Treibende Kraft hinter dem neuen Projekt ist Tobias von Rotz, der vor drei Jahren als Betriebsleiter zur Naturaenergie AG kam. Er ist zu 80 Prozent angestellt, arbeitet die übrige Zeit in der Hofgemeinschaft, die er mit einem Kollegen betreibt. Auf den 25 ha Land werden Hochlandrinder gehalten, von Rotz selber hält 370 Legehennen in mobilen Ställen, die Produkte werden selber vermarktet. Der Bauernsohn, ausgebildeter Schreiner, Zimmermann und Landwirt habe schon vor über zehn Jahren einen Bodenkurs besucht, kam so auch auf das Thema Pflanzenkohle. «Pflanzenkohle hat ein gewaltiges Potenzial, das Wissen darüber ist aber immer noch sehr beschränkt.» Von Rotz ist überzeugt, dass es Anpassungen bei der Bewirtschaftung der landwirtschaftlichen Böden brauche. Es sei mehr auf die Bodenfruchtbarkeit zu achten. Themen wie Bodenbelebung, Humusaufbau, auch dank Kompostierung und Pflanzenkohle, würden an Bedeutung gewinnen. Auch die Aufbereitung der Hofdünger sei essenziell. Wenn schlechte, nicht aufbereitete Gülle eingesetzt werde, leide die Bodenfruchtbarkeit.

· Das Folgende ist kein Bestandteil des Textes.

-- pv_equiv track=rewrite | github.com/kufupa/pi05-cube-FT | cube_dataset/gt_export.py | _build_trim_window
-- ===== SOURCE A (Python) =====
-- N_PRE = 80
--
-- N_POST = 60
--
-- L_MIN = 100
--
-- def _build_trim_window(t_star: int, T: int) -> tuple[int, int] | None:
--     t_anchor = t_star
--     t_start = max(0, t_anchor - N_PRE)
--     t_end = min(T - 1, t_anchor + N_POST)
--     span = t_end - t_start + 1
--     while span < L_MIN:
--         expanded = False
--         if t_start > 0:
--             t_start -= 1
--             expanded = True
--         span = t_end - t_start + 1
--         if span >= L_MIN:
--             break
--         if t_end < T - 1:
--             t_end += 1
--             expanded = True
--         span = t_end - t_start + 1
--         if span >= L_MIN:
--             break
--         if not expanded:
--             break
--     if t_end - t_start + 1 < L_MIN:
--         return None
--     return t_start, t_end
-- ===== SOURCE B (Python) =====
-- N_PRE = 80
-- N_POST = 60
-- L_MIN = 100
--
-- def _build_trim_window(t_star: int, T: int) -> tuple[int, int] | None:
--     t_start = max(0, t_star - N_PRE)
--     t_end = min(T - 1, t_star + N_POST)
--     span = t_end - t_start + 1
--     if span < L_MIN:
--         need = L_MIN - span
--         left_room = t_start
--         right_room = (T - 1) - t_end
--         m = min(need, left_room + right_room)
--         a = (m + 1) // 2
--         b = m // 2
--         if a > left_room:
--             a = left_room
--             b = m - a
--         elif b > right_room:
--             b = right_room
--             a = m - b
--         t_start -= a
--         t_end += b
--     if t_end - t_start + 1 < L_MIN:
--         return None
--     return t_start, t_end
-- ===== Notes on version B (the rewrite author's own statement) =====
-- stated objective: simpler
-- what changed: Replaces A's one-step-at-a-time while-loop expansion (alternating start/end moves with break checks) by a closed-form arithmetic split of the needed expansion between the available room on each side.
import Mathlib
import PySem

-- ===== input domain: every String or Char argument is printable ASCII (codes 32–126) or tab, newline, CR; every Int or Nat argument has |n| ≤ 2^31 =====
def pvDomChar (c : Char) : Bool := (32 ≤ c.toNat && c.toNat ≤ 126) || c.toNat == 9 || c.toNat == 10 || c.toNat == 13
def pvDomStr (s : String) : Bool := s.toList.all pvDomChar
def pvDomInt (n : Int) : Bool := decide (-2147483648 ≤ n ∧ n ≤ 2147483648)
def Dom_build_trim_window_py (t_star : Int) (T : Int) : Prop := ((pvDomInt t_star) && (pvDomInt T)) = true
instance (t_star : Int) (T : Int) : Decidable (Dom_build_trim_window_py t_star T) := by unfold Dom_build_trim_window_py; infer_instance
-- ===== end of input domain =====

-- B replaces A's one-step-at-a-time expansion loop by direct arithmetic (closed-form split of the
-- needed expansion between the two sides); objective: simpler, no measured speed claim.

-- ===== PORT A =====
-- the while-loop of A, state (t_start, t_end); recursion happens exactly when 'expanded'
-- is true and no break fired, so the measure (left room + right room) strictly decreases
def buildTrimLoopA (T t_start t_end : Int) : Int × Int :=
  if t_end - t_start + 1 < 100 then
    if 0 < t_start then
      -- t_start -= 1; expanded = True
      let s' := t_start - 1
      if 100 ≤ t_end - s' + 1 then (s', t_end)
      else if t_end < T - 1 then
        -- t_end += 1
        let e' := t_end + 1
        if 100 ≤ e' - s' + 1 then (s', e')
        else buildTrimLoopA T s' e'
      else buildTrimLoopA T s' t_end   -- expanded (start moved), loop again
    else
      -- start did not move; span unchanged, still < 100
      if t_end < T - 1 then
        let e' := t_end + 1
        if 100 ≤ e' - t_start + 1 then (t_start, e')
        else buildTrimLoopA T t_start e'
      else (t_start, t_end)            -- not expanded: break
  else (t_start, t_end)
termination_by t_start.toNat + (T - 1 - t_end).toNat
decreasing_by all_goals omega

def build_trim_window_py (t_star : Int) (T : Int) : Option (Int × Int) :=
  let t_anchor := t_star
  let t_start := max 0 (t_anchor - 80)
  let t_end := min (T - 1) (t_anchor + 60)
  let r := buildTrimLoopA T t_start t_end
  if r.2 - r.1 + 1 < 100 then none else some (r.1, r.2)

-- ===== PORT B =====
def build_trim_window_py_alt (t_star : Int) (T : Int) : Option (Int × Int) :=
  let t_start := max 0 (t_star - 80)
  let t_end := min (T - 1) (t_star + 60)
  let span := t_end - t_start + 1
  let p :=
    if span < 100 then
      let need := 100 - span
      let left_room := t_start
      let right_room := (T - 1) - t_end
      let m := min need (left_room + right_room)
      let a := PySem.Int.floordiv (m + 1) 2
      let b := PySem.Int.floordiv m 2
      let q :=
        if a > left_room then (left_room, m - left_room)
        else if b > right_room then (m - right_room, right_room)
        else (a, b)
      (t_start - q.1, t_end + q.2)
    else (t_start, t_end)
  if p.2 - p.1 + 1 < 100 then none else some (p.1, p.2)

-- ===== PRECONDITION & SPEC =====
def Spec_build_trim_window_py (t_star : Int) (T : Int) (out : Option (Int × Int)) : Prop := out = build_trim_window_py_alt t_star T
instance (t_star : Int) (T : Int) (out : Option (Int × Int)) : Decidable (Spec_build_trim_window_py t_star T out) := by unfold Spec_build_trim_window_py; infer_instance

-- ===== CLAIM (what is proved, stated in full; the proofs are below) =====
def Claim_equal_build_trim_window_py : Prop := ∀ (t_star : Int) (T : Int), Dom_build_trim_window_py t_star T → Spec_build_trim_window_py t_star T (build_trim_window_py t_star T)

-- ===== LEMMAS AND PROOFS =====

-- left expansion only: with t_end pinned at T-1, the loop walks t_start down to max 0 (T-100)
lemma loopA_left (T : Int) : ∀ (n : Nat) (s : Int), s.toNat = n → 0 ≤ s →
    buildTrimLoopA T s (T - 1) = if (T - 1) - s + 1 < 100 then (max 0 (T - 100), T - 1) else (s, T - 1) := by
  intro n
  induction n with
  | zero =>
    intro s hn hs
    have hs0 : s = 0 := by omega
    subst hs0
    rw [buildTrimLoopA]
    by_cases h1 : (T - 1) - 0 + 1 < 100
    · rw [if_pos h1, if_neg (by omega : ¬ (0:Int) < 0), if_neg (by omega : ¬ (T - 1) < T - 1), if_pos h1]
      simp only [Prod.mk.injEq, and_true]
      omega
    · rw [if_neg h1, if_neg h1]
  | succ k ih =>
    intro s hn hs
    have hspos : 0 < s := by omega
    rw [buildTrimLoopA]
    by_cases h1 : (T - 1) - s + 1 < 100
    · rw [if_pos h1, if_pos hspos]
      by_cases h3 : 100 ≤ (T - 1) - (s - 1) + 1
      · rw [if_pos h3, if_pos h1]
        simp only [Prod.mk.injEq, and_true]
        omega
      · rw [if_neg h3, if_neg (by omega : ¬ (T - 1) < T - 1),
            ih (s - 1) (by omega) (by omega), if_pos (by omega), if_pos h1]
    · rw [if_neg h1, if_neg h1]

-- right expansion only: with t_start pinned at 0, the loop walks t_end up to min 99 (T-1)
lemma loopA_right (T : Int) : ∀ (n : Nat) (e : Int), (T - 1 - e).toNat = n → e ≤ T - 1 →
    buildTrimLoopA T 0 e = if e - 0 + 1 < 100 then (0, min 99 (T - 1)) else (0, e) := by
  intro n
  induction n with
  | zero =>
    intro e hn he
    have he0 : e = T - 1 := by omega
    subst he0
    rw [buildTrimLoopA]
    by_cases h1 : (T - 1) - 0 + 1 < 100
    · rw [if_pos h1, if_neg (by omega : ¬ (0:Int) < 0), if_neg (by omega : ¬ (T - 1) < T - 1), if_pos h1]
      simp only [Prod.mk.injEq, true_and]
      omega
    · rw [if_neg h1, if_neg h1]
  | succ k ih =>
    intro e hn he
    have hlt : e < T - 1 := by omega
    rw [buildTrimLoopA]
    by_cases h1 : e - 0 + 1 < 100
    · rw [if_pos h1, if_neg (by omega : ¬ (0:Int) < 0), if_pos hlt]
      by_cases h3 : 100 ≤ (e + 1) - 0 + 1
      · rw [if_pos h3, if_pos h1]
        simp only [Prod.mk.injEq, true_and]
        omega
      · rw [if_neg h3, ih (e + 1) (by omega) (by omega), if_pos (by omega), if_pos h1]
    · rw [if_neg h1, if_neg h1]

-- ===== VERDICT (by name: the statement is the Claim_ definition above) =====
theorem build_trim_window_py_spec : Claim_equal_build_trim_window_py := by
  intro t T _
  unfold Spec_build_trim_window_py
  simp only [build_trim_window_py, build_trim_window_py_alt]
  rw [PySem.Int.floordiv_eq_ediv_of_pos (by omega : (0:Int) < 2),
      PySem.Int.floordiv_eq_ediv_of_pos (by omega : (0:Int) < 2)]
  set s0 : Int := max 0 (t - 80) with hs0
  set e0 : Int := min (T - 1) (t + 60) with he0
  by_cases hspan : e0 - s0 + 1 < 100
  · have hs0nn : 0 ≤ s0 := by omega
    have he0le : e0 ≤ T - 1 := by omega
    have hside : s0 = 0 ∨ e0 = T - 1 := by omega
    rcases hside with hL | hR
    · rw [hL] at hspan ⊢
      rw [loopA_right T (T - 1 - e0).toNat e0 rfl he0le, if_pos hspan]
      rw [if_pos (by omega : e0 - 0 + 1 < 100)]
      split_ifs <;> first | rfl | omega | (simp only [Option.some.injEq, Prod.mk.injEq]; omega)
    · rw [hR] at hspan ⊢
      rw [loopA_left T s0.toNat s0 rfl hs0nn, if_pos hspan]
      rw [if_pos (by omega : (T - 1) - s0 + 1 < 100)]
      split_ifs <;> first | rfl | omega | (simp only [Option.some.injEq, Prod.mk.injEq]; omega)
  · rw [buildTrimLoopA, if_neg hspan, if_neg hspan]
    split_ifs <;> rfl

Pflanzenkohle – Wiederentdeckung von altem Wissen

Schon die sehr fruchtbaren Schwarzerde-Böden der indigenen Völker im Amazonas-Gebiet waren mit Pflanzenkohle angereichert, erklärte Tobias von Rotz. Und schon vor Jahrhunderten wurde die medizinische Wirkung erkannt und solche Kohle an Rinder verfüttert, von den Köhlern im Napfgebiet die Siebreste auch an Schweine. Die hochporöse Struktur und grosse Oberfläche (bis 300 m2 pro Gramm) dieses stabilen Kohlenstoffes ermögliche die hohe Aufnahmefähigkeit für Wasser und Nährstoffe. Zu achten sei aber unbedingt auf die Qualität mit dem Zertifikat EBC-Agro Bio. Pflanzenkohle sei wie ein Schwamm, soll aber nie ungeladen oder nicht aktiviert auf den Boden gegeben werden. Das erfolge mit Nährstoffen wie Gülle, Mist oder effektiven Mikroorganismen (EM). Die Einsatzmöglichkeiten seien vielfältig und Pflanzenkohle sei mehrfach nutzbar. Als Einzelfuttermittel oder Silagezusatz, als Stalleinstreu, zur Behandlung von Gülle, Mist oder Küchenabfällen, als Zuschlagstoff in der Kompostierung, als Pflanzenkohledünger und als Bodenverbesserer für den Humusaufbau. Als Futterzusatz empfahl er 0,4 bis 0,8 % der Trockensubstanz. Das beuge Durchfall vor, verbessere die Futterverwertung, absorbiere Giftstoffe, entlaste Leber und Niere und verbessere das Stallklima.

Frappant war dazu die Demonstration von einem Gefäss mit unbehandelter und mit Pflanzenkohle behandelter Schweinegülle, welche die Landfrauen einem Geruchstest unterziehen konnten. Von Rotz empfiehlt rund ein Volumenprozent Pflanzenkohle in frische Gülle zu geben, weil die Wirkung in alter Gülle weniger gut sei. Damit könnten Ammoniak-Verluste reduziert und die Nährstoffeffizienz verbessert werden. Eine gute Wirkung erfuhr von Rotz im eigenen Garten, bei der Zugabe von Pflanzenkohlekompost in Baumgruben, mit vitaleren und ertragreicheren Fruchtbäumen. Den Landfrauen vermittelte er auch Tipps zum Befüllen von Hochbeeten mit solch angereichertem Kompost und grundsätzlich zum Einsatz im Garten.